According to a report by the AAA Foundation for Traffic Safety, lane departure warning and onboard, video-based systems; air disc brakes; and automatic emergency braking are the safety devices that can most effectively prevent truck-related crashes. Drivers in New Jersey and elsewhere in the U.S. tend to be wary of sharing the road with trucks and are naturally eager to see these measures put into use by trucking companies.
Onboard safety monitoring could prevent 63,000 crashes, and lane departure warning systems may be able to stop 6,372 accidents. Emergency braking could cause 5,294 fewer crashes, and air disc brakes may halt 2,411 collisions. Case studies have shown that 44 to 86 percent of safety-critical events could be prevented. On average, 500 deaths also could be avoided.
To come up with their estimates, the study authors relied on evidence from other published studies, crash data between the years 2010 and 2015 and recommendations from an advisory panel. This panel was composed of six individuals representing various industries, including an insurance company, a safety technology vendor and the National Highway Traffic Safety Administration.
After reviewing the prices given by the technology vendor, researchers were confident that the safety benefits far outweigh the cost of implementing these devices. However, only larger trucking companies may implement all of them as the smaller operators will not be able to afford them.
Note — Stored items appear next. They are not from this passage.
-- pv_equiv track=rewrite | github.com/Lucas-bSilva/projeto_substituicao_paginas | algorithms.py | fifo_faltas
-- ===== SOURCE A (Python) =====
-- from collections import deque   # Importa deque (fila dupla) para gerenciar ordem de chegada no FIFO
-- from typing import List         # Importa List para anotações de tipo
--
-- def fifo_faltas(referencias: List[int], quadros: int) -> int:
--     if quadros <= 0:                     # Se o número de quadros for zero ou negativo
--         return 0                         # Não há como armazenar páginas → retorna 0
--
--     faltas = 0                           # Contador de faltas de página começa em 0
--     memoria = set()                      # Conjunto que guarda as páginas atualmente carregadas
--     fila = deque()                       # Fila para controlar a ordem em que as páginas entraram
--
--     for pagina in referencias:           # Percorre cada referência de página na sequência
--         if pagina in memoria:            # Verifica se a página já está na memória
--             continue                     # Se já estiver, segue sem registrar falta
--
--         faltas += 1                      # Caso contrário, conta uma falta de página
--         if len(memoria) < quadros:       # Se ainda houver espaço disponível nos quadros
--             memoria.add(pagina)          # Adiciona a nova página ao conjunto
--             fila.append(pagina)          # Coloca a página na fila de chegada
--         else:                            # Se a memória já estiver cheia
--             sair = fila.popleft()        # Remove a página mais antiga (primeira da fila)
--             memoria.remove(sair)         # Remove essa página também do conjunto
--             memoria.add(pagina)          # Adiciona a nova página
--             fila.append(pagina)          # E coloca a nova página no final da fila
--
--     return faltas                        # Retorna o total de faltas encontradas
-- ===== SOURCE B (Python) =====
-- def fifo_faltas(referencias, quadros):
--     if quadros <= 0:
--         return 0
--     # Fault-clock method: never materialise the memory contents. Record for each
--     # page the index of the fault that (last) loaded it; a page is resident iff
--     # that index is among the last `quadros` fault indices.
--     faltas = 0
--     carga = {}  # page -> fault index at which it was loaded
--     for pagina in referencias:
--         t = carga.get(pagina)
--         if t is None or t < faltas - quadros:
--             carga[pagina] = faltas
--             faltas += 1
--     return faltas
-- ===== Notes on version B (the rewrite author's own statement) =====
-- stated objective: alternative
-- what changed: B never simulates the memory contents: instead of A's resident set plus eviction deque it keeps only a fault counter and a page->fault-index map, deciding residency by the arithmetic test 'loaded within the last quadros faults' (FIFO memory = pages loaded by the last quadros faults), so there is no eviction step at all.
import Mathlib
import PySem

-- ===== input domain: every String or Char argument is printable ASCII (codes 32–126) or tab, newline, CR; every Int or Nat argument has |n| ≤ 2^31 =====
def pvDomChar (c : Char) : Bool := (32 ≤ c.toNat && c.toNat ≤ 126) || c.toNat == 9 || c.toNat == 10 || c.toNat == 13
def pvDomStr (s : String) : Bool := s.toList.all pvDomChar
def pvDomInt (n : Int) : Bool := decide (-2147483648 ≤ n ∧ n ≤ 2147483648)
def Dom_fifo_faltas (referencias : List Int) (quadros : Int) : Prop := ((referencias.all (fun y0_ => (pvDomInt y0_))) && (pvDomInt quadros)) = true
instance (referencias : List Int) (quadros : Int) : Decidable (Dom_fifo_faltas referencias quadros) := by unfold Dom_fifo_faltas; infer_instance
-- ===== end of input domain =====

-- B never simulates the memory contents: it keeps a fault counter and a page->fault-index
-- map and decides residency by 'loaded within the last quadros faults' (objective:
-- alternative; same return value).

-- ===== PORT A =====
-- loop state: (faltas, memoria : set, fila : deque)
def fifoStepA (quadros : Int) (s : Int × PySem.Set Int × List Int) (pagina : Int) :
    Int × PySem.Set Int × List Int :=
  if PySem.Set.contains s.2.1 pagina then s
  else if PySem.Set.len s.2.1 < quadros then
    (s.1 + 1, PySem.Set.add s.2.1 pagina, s.2.2 ++ [pagina])
  else
    match s.2.2 with
    | [] => (s.1 + 1, PySem.Set.add s.2.1 pagina, [pagina])
    | sair :: resto =>
        (s.1 + 1, PySem.Set.add (PySem.Set.discard s.2.1 sair) pagina, resto ++ [pagina])

def fifo_faltas (referencias : List Int) (quadros : Int) : Int :=
  if quadros ≤ 0 then 0
  else (referencias.foldl (fifoStepA quadros) (0, PySem.Set.empty, [])).1

-- ===== PORT B =====
-- loop state: (faltas, carga : dict page -> fault index at which it was loaded)
def fifoStepB (quadros : Int) (s : Int × PySem.Dict Int Int) (pagina : Int) :
    Int × PySem.Dict Int Int :=
  match PySem.Dict.get? s.2 pagina with
  | none => (s.1 + 1, PySem.Dict.insert s.2 pagina s.1)
  | some t =>
      if t < s.1 - quadros then (s.1 + 1, PySem.Dict.insert s.2 pagina s.1) else s

def fifo_faltas_alt (referencias : List Int) (quadros : Int) : Int :=
  if quadros ≤ 0 then 0
  else (referencias.foldl (fifoStepB quadros) (0, PySem.Dict.empty)).1

-- ===== PRECONDITION & SPEC =====
def Spec_fifo_faltas (referencias : List Int) (quadros : Int) (out : Int) : Prop := out = fifo_faltas_alt referencias quadros
instance (referencias : List Int) (quadros : Int) (out : Int) : Decidable (Spec_fifo_faltas referencias quadros out) := by unfold Spec_fifo_faltas; infer_instance

-- ===== CLAIM (what is proved, stated in full; the proofs are below) =====
def Claim_equal_fifo_faltas : Prop := ∀ (referencias : List Int) (quadros : Int), Dom_fifo_faltas referencias quadros → Spec_fifo_faltas referencias quadros (fifo_faltas referencias quadros)

-- ===== LEMMAS AND PROOFS =====

-- Simulation relation between A's state (faltas, memoria, fila) and B's (faltas, carga):
-- equal fault counts; the set's element list equals the deque; the deque holds min(faltas,
-- quadros) pages whose recorded load indices are exactly the last fila.length fault indices
-- in order; every recorded page not on the deque was loaded more than quadros faults ago.
def FifoInv (quadros : Int) (sA : Int × PySem.Set Int × List Int)
    (sB : Int × PySem.Dict Int Int) : Prop :=
  sA.1 = sB.1 ∧
  (sA.2.1 : List Int) = sA.2.2 ∧
  (sA.2.2.length : Int) = min sB.1 quadros ∧
  (∀ i (hi : i < sA.2.2.length),
      PySem.Dict.get? sB.2 sA.2.2[i] = some (sB.1 - sA.2.2.length + i)) ∧
  (∀ p t, PySem.Dict.get? sB.2 p = some t → p ∉ sA.2.2 → t < sB.1 - quadros) ∧
  0 ≤ sB.1

lemma fifoStep_inv (quadros : Int) (hq : 0 < quadros)
    (sA : Int × PySem.Set Int × List Int) (sB : Int × PySem.Dict Int Int)
    (h : FifoInv quadros sA sB) (pagina : Int) :
    FifoInv quadros (fifoStepA quadros sA pagina) (fifoStepB quadros sB pagina) := by
  obtain ⟨f, st, fila⟩ := sA
  obtain ⟨g, d⟩ := sB
  obtain ⟨hf, hst, hlen, hidx, hstale, hg0⟩ := h
  simp only at hf hst hlen hidx hstale hg0 ⊢
  subst hf
  by_cases hm : pagina ∈ fila
  · -- resident: A sees it in the set, B sees a load index within the last quadros faults
    obtain ⟨i, hi, hpi⟩ := List.mem_iff_getElem.mp hm
    have hget := hidx i hi
    rw [hpi] at hget
    have hcs : PySem.Set.contains st pagina = true := by
      simp [PySem.Set.contains, hst, hm]
    have hA : fifoStepA quadros (f, st, fila) pagina = (f, st, fila) := by
      simp only [fifoStepA, hcs, if_true]
    have hB : fifoStepB quadros (f, d) pagina = (f, d) := by
      simp only [fifoStepB, hget]
      rw [if_neg (by omega)]
    rw [hA, hB]
    exact ⟨rfl, hst, hlen, hidx, hstale, hg0⟩
  · -- fault in both
    have hcs : PySem.Set.contains st pagina = false := by
      simp [PySem.Set.contains, hst, hm]
    have hpst : pagina ∉ (st : List Int) := by rw [hst]; exact hm
    have hB : fifoStepB quadros (f, d) pagina = (f + 1, PySem.Dict.insert d pagina f) := by
      cases hget : PySem.Dict.get? d pagina with
      | none => simp [fifoStepB, hget]
      | some t =>
          have hlt := hstale pagina t hget hm
          simp only [fifoStepB, hget]
          rw [if_pos hlt]
    have hlenA : PySem.Set.len st = (fila.length : Int) := by
      simp [PySem.Set.len, hst]
    have hadd : (PySem.Set.add st pagina : List Int) = st ++ [pagina] := by
      simp [PySem.Set.add, PySem.Set.contains, hpst]
    have hidx' : ∀ p' t, p' ≠ pagina →
        PySem.Dict.get? (PySem.Dict.insert d pagina f) p' = some t →
        PySem.Dict.get? d p' = some t := by
      intro p' t hne hh
      rwa [PySem.Dict.get?_insert_of_ne _ _ hne] at hh
    by_cases hfill : (fila.length : Int) < quadros
    · -- room left: A appends to the deque, B records load index f
      have hA : fifoStepA quadros (f, st, fila) pagina =
          (f + 1, PySem.Set.add st pagina, fila ++ [pagina]) := by
        simp only [fifoStepA, hcs, Bool.false_eq_true, if_false]
        rw [if_pos (by rw [hlenA]; exact hfill)]
      rw [hA, hB]
      refine ⟨rfl, by rw [hadd, hst], by simp; omega, ?_, ?_, by omega⟩
      · intro i hi
        simp only [List.length_append, List.length_cons, List.length_nil] at hi ⊢
        by_cases hil : i < fila.length
        · rw [List.getElem_append_left hil]
          have hne : fila[i] ≠ pagina := fun hh => hm (hh ▸ fila.getElem_mem hil)
          rw [PySem.Dict.get?_insert_of_ne _ _ hne, hidx i hil]
          congr 1
          push_cast
          ring
        · have hie : i = fila.length := by omega
          subst hie
          rw [List.getElem_append_right (le_refl _)]
          simp only [Nat.sub_self, List.getElem_cons_zero]
          rw [PySem.Dict.get?_insert_self]
          congr 1
          push_cast
          ring
      · intro p t hget hpm
        have hne : p ≠ pagina := fun hh =>
          hpm (by rw [hh]; exact List.mem_append_right _ (List.mem_singleton_self _))
        have hpf : p ∉ fila := fun hh => hpm (List.mem_append_left _ hh)
        have := hstale p t (hidx' p t hne hget) hpf
        omega
    · -- memory full: A evicts the deque head; B's entry for it just falls out of the window
      have hql : (fila.length : Int) = quadros := by omega
      obtain ⟨sair, resto, hfe⟩ : ∃ a r, fila = a :: r := by
        cases fila with
        | nil => exact absurd hql (by simp; omega)
        | cons a r => exact ⟨a, r, rfl⟩
      have hsg : PySem.Dict.get? d sair = some (f - fila.length) := by
        have h1 := hidx 0 (by rw [hfe]; simp)
        simp only [hfe, List.getElem_cons_zero] at h1
        rw [hfe]
        simpa using h1
      have hsr : sair ∉ resto := by
        intro hmem
        obtain ⟨j, hj, hjs⟩ := List.mem_iff_getElem.mp hmem
        have h2 := hidx (j + 1) (by rw [hfe]; simpa using hj)
        simp only [hfe, List.getElem_cons_succ] at h2
        rw [hjs, hsg] at h2
        have := Option.some.inj h2
        rw [hfe] at this
        simp only [List.length_cons] at this
        omega
      have hdisc : (PySem.Set.discard st sair : List Int) = resto := by
        rw [hst, hfe]
        simp [PySem.Set.discard]
        exact fun a ha hh => hsr (hh ▸ ha)
      have hpr : pagina ∉ resto := fun hh => hm (by rw [hfe]; exact List.mem_cons_of_mem _ hh)
      have haddd : (PySem.Set.add (PySem.Set.discard st sair) pagina : List Int) =
          resto ++ [pagina] := by
        rw [PySem.Set.add, hdisc]
        simp [hpr]
      have hA : fifoStepA quadros (f, st, fila) pagina =
          (f + 1, PySem.Set.add (PySem.Set.discard st sair) pagina, resto ++ [pagina]) := by
        simp only [fifoStepA, hcs, Bool.false_eq_true, if_false, hfe]
        rw [if_neg (by rw [hlenA]; exact hfill)]
      rw [hA, hB]
      have hrl : (resto.length : Int) + 1 = quadros := by
        rw [hfe] at hql
        simp only [List.length_cons] at hql
        push_cast at hql ⊢
        omega
      refine ⟨rfl, haddd, by simp; omega, ?_, ?_, by omega⟩
      · intro i hi
        simp only [List.length_append, List.length_cons, List.length_nil] at hi ⊢
        by_cases hil : i < resto.length
        · rw [List.getElem_append_left hil]
          have hmemr : resto[i] ∈ fila := by
            rw [hfe]; exact List.mem_cons_of_mem _ (resto.getElem_mem hil)
          have hne : resto[i] ≠ pagina := fun hh => hm (hh ▸ hmemr)
          have h3 := hidx (i + 1) (by rw [hfe]; simpa using hil)
          simp only [hfe, List.getElem_cons_succ, List.length_cons] at h3
          rw [PySem.Dict.get?_insert_of_ne _ _ hne, h3]
          congr 1
          push_cast
          ring
        · have hie : i = resto.length := by omega
          subst hie
          rw [List.getElem_append_right (le_refl _)]
          simp only [Nat.sub_self, List.getElem_cons_zero]
          rw [PySem.Dict.get?_insert_self]
          congr 1
          omega
      · intro p t hget hpm
        have hne : p ≠ pagina := fun hh =>
          hpm (by rw [hh]; exact List.mem_append_right _ (List.mem_singleton_self _))
        have hget' := hidx' p t hne hget
        by_cases hps : p = sair
        · rw [hps, hsg] at hget'
          have := Option.some.inj hget'
          omega
        · have hpf : p ∉ fila := by
            rw [hfe]
            intro hh
            rcases List.mem_cons.mp hh with hh1 | hh2
            · exact hps hh1
            · exact hpm (List.mem_append_left _ hh2)
          have := hstale p t hget' hpf
          omega

lemma fifoFold_inv (quadros : Int) (hq : 0 < quadros) (refs : List Int) :
    ∀ (sA : Int × PySem.Set Int × List Int) (sB : Int × PySem.Dict Int Int),
      FifoInv quadros sA sB →
      FifoInv quadros (refs.foldl (fifoStepA quadros) sA) (refs.foldl (fifoStepB quadros) sB) := by
  induction refs with
  | nil => intro sA sB h; exact h
  | cons r rs ih => intro sA sB h; exact ih _ _ (fifoStep_inv quadros hq sA sB h r)

-- ===== VERDICT (by name: the statement is the Claim_ definition above) =====
theorem fifo_faltas_spec : Claim_equal_fifo_faltas := by
  intro referencias quadros _
  unfold Spec_fifo_faltas fifo_faltas fifo_faltas_alt
  by_cases hq : quadros ≤ 0
  · simp [hq]
  · simp only [if_neg hq]
    have h0 : FifoInv quadros (0, PySem.Set.empty, []) (0, PySem.Dict.empty) := by
      refine ⟨rfl, rfl, by simp; omega, ?_, ?_, le_refl 0⟩
      · intro i hi; simp at hi
      · intro p t hget; simp [PySem.Dict.get?_empty] at hget
    exact (fifoFold_inv quadros (by omega) referencias _ _ h0).1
Even with all these safety measures in place, there is still the risk of poor driver performance causing an accident. If a fatigued or intoxicated trucker injures another driver, the victim may have the grounds to file an injury claim. He or she can speak with a lawyer, who will likely assess the claim, determine if the victim contributed to the accident and estimate a settlement. Before negotiating with the trucking company’s legal representation, an attorney could hire investigators to build up the case.